■ Task instructions ■
Lines below that include the word "pvAfterColon" should each be copied.

----------

-- pv_equiv track=rewrite | github.com/migzeetigglez/thigglez_hyprland_desktop | dotfiles/eww/.config/eww/mako_notifications.py | parse
-- ===== SOURCE A (Python) =====
-- def parse(output):
--     entries = []
--     current = None
--     if not output:
--         return entries
--
--     for line in output.splitlines():
--         if line.startswith("Notification "):
--             if current:
--                 entries.append(current)
--             header = line[len("Notification "):]
--             if ": " in header:
--                 ident, summary = header.split(": ", 1)
--             else:
--                 ident, summary = header, ""
--             current = {
--                 "id": ident.strip(),
--                 "summary": summary.strip() or "(no title)",
--                 "app": "",
--                 "urgency": "normal",
--             }
--             continue
--
--         if current is None:
--             continue
--
--         if line.startswith("  Desktop entry:"):
--             current["app"] = line.split(":", 1)[1].strip()
--         elif line.startswith("  Urgency:"):
--             current["urgency"] = line.split(":", 1)[1].strip()
--         elif line.startswith("  App:"):
--             current["app"] = line.split(":", 1)[1].strip()
--
--     if current:
--         entries.append(current)
--     return entries
-- ===== SOURCE B (Python) =====
-- def _parse_block(block):
--     header = block[0][len("Notification "):]
--     if ": " in header:
--         ident, summary = header.split(": ", 1)
--     else:
--         ident, summary = header, ""
--     app = ""
--     urgency = "normal"
--     for line in block[1:]:
--         if line.startswith("  Desktop entry:") or line.startswith("  App:"):
--             app = line.split(":", 1)[1].strip()
--         elif line.startswith("  Urgency:"):
--             urgency = line.split(":", 1)[1].strip()
--     return {
--         "id": ident.strip(),
--         "summary": summary.strip() or "(no title)",
--         "app": app,
--         "urgency": urgency,
--     }
--
--
-- def parse(output):
--     blocks = []
--     for line in output.splitlines():
--         if line.startswith("Notification "):
--             blocks.append([line])
--         elif blocks:
--             blocks[-1].append(line)
--     return [_parse_block(b) for b in blocks]
-- ===== Notes on version B (the rewrite author's own statement) =====
-- stated objective: alternative
-- what changed: A is a single stateful pass that mutates an in-progress dict and flushes it into the result list; B first groups the lines into notification blocks and then maps a pure per-block parser that accumulates the app/urgency fields in two plain variables and builds each dict once at the end.
import Mathlib
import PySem

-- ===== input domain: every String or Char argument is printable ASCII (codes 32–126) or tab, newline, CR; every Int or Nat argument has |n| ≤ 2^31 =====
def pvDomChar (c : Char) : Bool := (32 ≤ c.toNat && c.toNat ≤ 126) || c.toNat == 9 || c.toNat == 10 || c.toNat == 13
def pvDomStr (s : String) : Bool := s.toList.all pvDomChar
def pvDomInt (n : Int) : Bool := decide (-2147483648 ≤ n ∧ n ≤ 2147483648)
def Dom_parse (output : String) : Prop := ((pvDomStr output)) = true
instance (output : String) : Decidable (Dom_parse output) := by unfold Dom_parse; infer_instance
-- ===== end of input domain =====

-- B re-packages the same parsing as a two-phase decomposition (group lines into blocks, then map a
-- pure per-block parser with a pair accumulator instead of A's incremental dict mutation): 'alternative',
-- not claimed faster.

-- Helpers shared by both ports because the SAME Python expressions occur verbatim in Source A and Source B:
-- `line.split(":", 1)[1].strip()` and the `": " in header` / `header.split(": ", 1)` branch.
-- `line.split(":",1)[1]`: every call site follows a startswith test whose prefix contains ':',
-- so index 1 exists; `.getD 1 []` is exact there.
def pvAfterColon (l : List Char) : String :=
  String.mk (PySem.Chars.strip ((PySem.Chars.splitOnMax l [':'] 1).getD 1 []))

def pvHeaderSplit (header : List Char) : List Char × List Char :=
  if PySem.Chars.isIn ": ".toList header then
    let parts := PySem.Chars.splitOnMax header ": ".toList 1
    (parts.getD 0 [], parts.getD 1 [])
  else (header, [])

-- `ident.strip()` and `summary.strip() or "(no title)"` (empty string is falsy)
def pvIdOf (ident : List Char) : String := String.mk (PySem.Chars.strip ident)
def pvSummaryOf (summary : List Char) : String :=
  let s := String.mk (PySem.Chars.strip summary)
  if s = "" then "(no title)" else s

-- ===== PORT A =====
-- the dict literal `current = {...}` built from the header line (line[len("Notification "):] = line[13:])
def pvInitA (l : List Char) : PySem.Dict String String :=
  let hs := pvHeaderSplit (PySem.Chars.slice l (some 13) none)
  PySem.Dict.ofList
    [("id", pvIdOf hs.1), ("summary", pvSummaryOf hs.2), ("app", ""), ("urgency", "normal")]

-- the three elif branches mutating `current`
def pvUpdA (d : PySem.Dict String String) (l : List Char) : PySem.Dict String String :=
  if PySem.Chars.startswith l "  Desktop entry:".toList then d.insert "app" (pvAfterColon l)
  else if PySem.Chars.startswith l "  Urgency:".toList then d.insert "urgency" (pvAfterColon l)
  else if PySem.Chars.startswith l "  App:".toList then d.insert "app" (pvAfterColon l)
  else d

-- the loop body: state = (entries, current)
def pvStepA (st : List (PySem.Dict String String) × Option (PySem.Dict String String))
    (l : List Char) : List (PySem.Dict String String) × Option (PySem.Dict String String) :=
  if PySem.Chars.startswith l "Notification ".toList then
    (st.1 ++ st.2.elim [] (fun c => [c]), some (pvInitA l))
  else
    match st.2 with
    | none => st
    | some c => (st.1, some (pvUpdA c l))

def parse (output : String) : List (List (String × String)) :=
  if output = "" then []
  else
    let st := (PySem.Chars.splitlines output.toList).foldl pvStepA ([], none)
    ((st.1 ++ st.2.elim [] (fun c => [c])).map PySem.Dict.items)

-- ===== PORT B =====
-- phase 1: group lines into blocks (a new block at each "Notification " line; pre-header lines dropped)
def pvAddLine (bs : List (List (List Char))) (l : List Char) : List (List (List Char)) :=
  if PySem.Chars.startswith l "Notification ".toList then bs ++ [[l]]
  else
    match bs.getLast? with
    | none => bs
    | some b => bs.dropLast ++ [b ++ [l]]

-- phase 2: _parse_block's field loop, two plain accumulators (app, urgency)
def pvFieldStep (s : String × String) (l : List Char) : String × String :=
  if PySem.Chars.startswith l "  Desktop entry:".toList
      || PySem.Chars.startswith l "  App:".toList then (pvAfterColon l, s.2)
  else if PySem.Chars.startswith l "  Urgency:".toList then (s.1, pvAfterColon l)
  else s

-- _parse_block: block[0] exists at every call site (blocks are built nonempty), so headD [] is exact
def pvParseBlock (b : List (List Char)) : List (String × String) :=
  let hs := pvHeaderSplit (PySem.Chars.slice (b.headD []) (some 13) none)
  let fs := (b.drop 1).foldl pvFieldStep ("", "normal")
  [("id", pvIdOf hs.1), ("summary", pvSummaryOf hs.2), ("app", fs.1), ("urgency", fs.2)]

def parse_alt (output : String) : List (List (String × String)) :=
  ((PySem.Chars.splitlines output.toList).foldl pvAddLine []).map pvParseBlock

-- ===== PRECONDITION & SPEC =====
def Spec_parse (output : String) (out : List (List (String × String))) : Prop := out = parse_alt output
instance (output : String) (out : List (List (String × String))) : Decidable (Spec_parse output out) := by unfold Spec_parse; infer_instance

-- ===== CLAIM (what is proved, stated in full; the proofs are below) =====
def Claim_equal_parse : Prop := ∀ (output : String), Dom_parse output → Spec_parse output (parse output)

-- ===== LEMMAS AND PROOFS =====

-- A's `current` after processing one whole block: init from the head line, fold the field lines
def pvCur (b : List (List Char)) : PySem.Dict String String :=
  (b.drop 1).foldl pvUpdA (pvInitA (b.headD []))

-- A's state corresponding to B's list of blocks
def pvStateOf (bs : List (List (List Char))) :
    List (PySem.Dict String String) × Option (PySem.Dict String String) :=
  (bs.dropLast.map pvCur, bs.getLast?.map pvCur)

-- A's post-loop finish: append current, map dicts to item lists
def pvFinish (st : List (PySem.Dict String String) × Option (PySem.Dict String String)) :
    List (List (String × String)) :=
  (st.1 ++ st.2.elim [] (fun c => [c])).map PySem.Dict.items

lemma pvPrefix_exclusive {l p q : List Char} (hp : PySem.Chars.startswith l p = true)
    (hq : PySem.Chars.startswith l q = true) (hlen : p.length ≤ q.length)
    (hnot : ¬ p <+: q) : False := by
  simp [PySem.Chars.startswith, List.isPrefixOf_iff_prefix] at hp hq
  exact hnot (List.prefix_of_prefix_length_le hp hq hlen)

-- inserting at key "app" / "urgency" into the four-key dict rewrites just that slot
lemma pvInsert_app (i s a u : String) (v : String) :
    ((PySem.Dict.ofList [("id",i),("summary",s),("app",a),("urgency",u)]).insert "app" v)
      = PySem.Dict.ofList [("id",i),("summary",s),("app",v),("urgency",u)] := by
  simp [PySem.Dict.ofList, PySem.Dict.insert, PySem.Dict.update, PySem.Dict.contains, PySem.Dict.empty]

lemma pvInsert_urgency (i s a u : String) (v : String) :
    ((PySem.Dict.ofList [("id",i),("summary",s),("app",a),("urgency",u)]).insert "urgency" v)
      = PySem.Dict.ofList [("id",i),("summary",s),("app",a),("urgency",v)] := by
  simp [PySem.Dict.ofList, PySem.Dict.insert, PySem.Dict.update, PySem.Dict.contains, PySem.Dict.empty]

lemma pvItems_ofList (i s a u : String) :
    (PySem.Dict.ofList [("id",i),("summary",s),("app",a),("urgency",u)]).items
      = [("id",i),("summary",s),("app",a),("urgency",u)] := by
  simp [PySem.Dict.ofList, PySem.Dict.update, PySem.Dict.insert, PySem.Dict.contains, PySem.Dict.empty]

-- A's dict-mutating field loop computes exactly B's pair-accumulator field loop
lemma pvUpd_step (l : List Char) (i s a u : String) :
    pvUpdA (PySem.Dict.ofList [("id",i),("summary",s),("app",a),("urgency",u)]) l
      = PySem.Dict.ofList [("id",i),("summary",s),
          ("app",(pvFieldStep (a,u) l).1),("urgency",(pvFieldStep (a,u) l).2)] := by
  unfold pvUpdA pvFieldStep
  cases hd : PySem.Chars.startswith l "  Desktop entry:".toList with
  | true => simp [pvInsert_app]
  | false =>
    cases hu : PySem.Chars.startswith l "  Urgency:".toList with
    | true =>
      have hap : PySem.Chars.startswith l "  App:".toList = false := by
        cases hap : PySem.Chars.startswith l "  App:".toList with
        | false => rfl
        | true => exact (pvPrefix_exclusive hap hu (by decide) (by decide)).elim
      rw [hap]; simp [pvInsert_urgency]
    | false =>
      cases hap : PySem.Chars.startswith l "  App:".toList with
      | true => simp [pvInsert_app]
      | false => simp

lemma pvUpd_fold (tail : List (List Char)) : ∀ (i s a u : String),
    (tail.foldl pvUpdA (PySem.Dict.ofList [("id",i),("summary",s),("app",a),("urgency",u)]))
      = PySem.Dict.ofList [("id",i),("summary",s),
          ("app",(tail.foldl pvFieldStep (a,u)).1),("urgency",(tail.foldl pvFieldStep (a,u)).2)] := by
  induction tail with
  | nil => intro i s a u; rfl
  | cons l t ih =>
    intro i s a u
    simp only [List.foldl_cons]
    rw [pvUpd_step, ih]

-- the items of A's per-block dict are exactly B's per-block entry
lemma pvCur_items (b : List (List Char)) : (pvCur b).items = pvParseBlock b := by
  unfold pvCur pvParseBlock pvInitA
  rw [pvUpd_fold]
  rw [pvItems_ofList]

lemma pvCur_append (b : List (List Char)) (hb : b ≠ []) (l : List Char) :
    pvCur (b ++ [l]) = pvUpdA (pvCur b) l := by
  obtain ⟨x, t, rfl⟩ := List.exists_cons_of_ne_nil hb
  simp [pvCur, List.foldl_append]

lemma pvStateOf_concat_header (bs : List (List (List Char))) (l : List Char) :
    pvStateOf (bs ++ [[l]]) = (bs.map pvCur, some (pvInitA l)) := by
  unfold pvStateOf
  rw [List.dropLast_concat, List.getLast?_concat]
  rfl

lemma pvMap_eq_finish (bs : List (List (List Char))) :
    pvFinish (pvStateOf bs) = bs.map pvParseBlock := by
  rcases Classical.em (bs = []) with rfl | hne
  · rfl
  · unfold pvFinish pvStateOf
    rw [List.getLast?_eq_some_getLast hne]
    simp only [Option.map_some, Option.elim_some]
    rw [show [pvCur (bs.getLast hne)] = List.map pvCur [bs.getLast hne] from rfl,
        ← List.map_append, List.dropLast_append_getLast hne, List.map_map]
    exact List.map_congr_left (fun b _ => pvCur_items b)

-- main invariant: running A's loop from the state of B's blocks equals B's grouping then mapping
lemma pvMain (lines : List (List Char)) : ∀ (bs : List (List (List Char))),
    (∀ b ∈ bs, b ≠ []) →
    pvFinish (lines.foldl pvStepA (pvStateOf bs)) = (lines.foldl pvAddLine bs).map pvParseBlock := by
  induction lines with
  | nil => intro bs _; exact pvMap_eq_finish bs
  | cons l rest ih =>
    intro bs hbs
    simp only [List.foldl_cons]
    cases hh : PySem.Chars.startswith l "Notification ".toList with
    | true =>
      have hstep : pvStepA (pvStateOf bs) l = pvStateOf (bs ++ [[l]]) := by
        rw [pvStateOf_concat_header]
        unfold pvStepA pvStateOf
        rw [hh]
        simp only [if_true]
        rcases Classical.em (bs = []) with rfl | hne
        · rfl
        · rw [List.getLast?_eq_some_getLast hne]
          simp only [Option.map_some, Option.elim_some]
          rw [show [pvCur (bs.getLast hne)] = List.map pvCur [bs.getLast hne] from rfl,
              ← List.map_append, List.dropLast_append_getLast hne]
      have haddl : pvAddLine bs l = bs ++ [[l]] := by
        unfold pvAddLine; rw [hh]; simp
      rw [hstep, haddl]
      exact ih (bs ++ [[l]]) (by
        intro b hb
        rcases List.mem_append.mp hb with h | h
        · exact hbs b h
        · simp at h; simp [h])
    | false =>
      rcases Classical.em (bs = []) with rfl | hne
      · have hstep : pvStepA (pvStateOf []) l = pvStateOf [] := by
          unfold pvStepA pvStateOf; rw [hh]; simp
        have haddl : pvAddLine [] l = [] := by
          unfold pvAddLine; rw [hh]; simp
        rw [hstep, haddl]; exact ih [] (by simp)
      · have hlastne : bs.getLast hne ≠ [] := hbs _ (List.getLast_mem hne)
        have hstep : pvStepA (pvStateOf bs) l
            = pvStateOf (bs.dropLast ++ [bs.getLast hne ++ [l]]) := by
          unfold pvStepA pvStateOf
          rw [List.getLast?_eq_some_getLast hne, hh]
          simp only [Bool.false_eq_true, if_false, Option.map_some,
            List.dropLast_concat, List.getLast?_concat]
          rw [pvCur_append _ hlastne]
        have haddl : pvAddLine bs l = bs.dropLast ++ [bs.getLast hne ++ [l]] := by
          unfold pvAddLine
          rw [hh, List.getLast?_eq_some_getLast hne]
          simp
        rw [hstep, haddl]
        exact ih _ (by
          intro b hb
          rcases List.mem_append.mp hb with h | h
          · exact hbs b ((List.dropLast_sublist bs).mem h)
          · simp at h; simp [h])

-- ===== VERDICT (by name: the statement is the Claim_ definition above) =====
theorem parse_spec : Claim_equal_parse := by
  intro output _
  unfold Spec_parse parse parse_alt
  rcases Classical.em (output = "") with rfl | hne
  · rfl
  · rw [if_neg hne]
    exact pvMain (PySem.Chars.splitlines output.toList) [] (by simp)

----------

■ Reply ■
def pvAfterColon (l : List Char) : String :=
  if PySem.Chars.startswith l "  Desktop entry:".toList then d.insert "app" (pvAfterColon l)
  else if PySem.Chars.startswith l "  Urgency:".toList then d.insert "urgency" (pvAfterColon l)
  else if PySem.Chars.startswith l "  App:".toList then d.insert "app" (pvAfterColon l)
      || PySem.Chars.startswith l "  App:".toList then (pvAfterColon l, s.2)
  else if PySem.Chars.startswith l "  Urgency:".toList then (s.1, pvAfterColon l)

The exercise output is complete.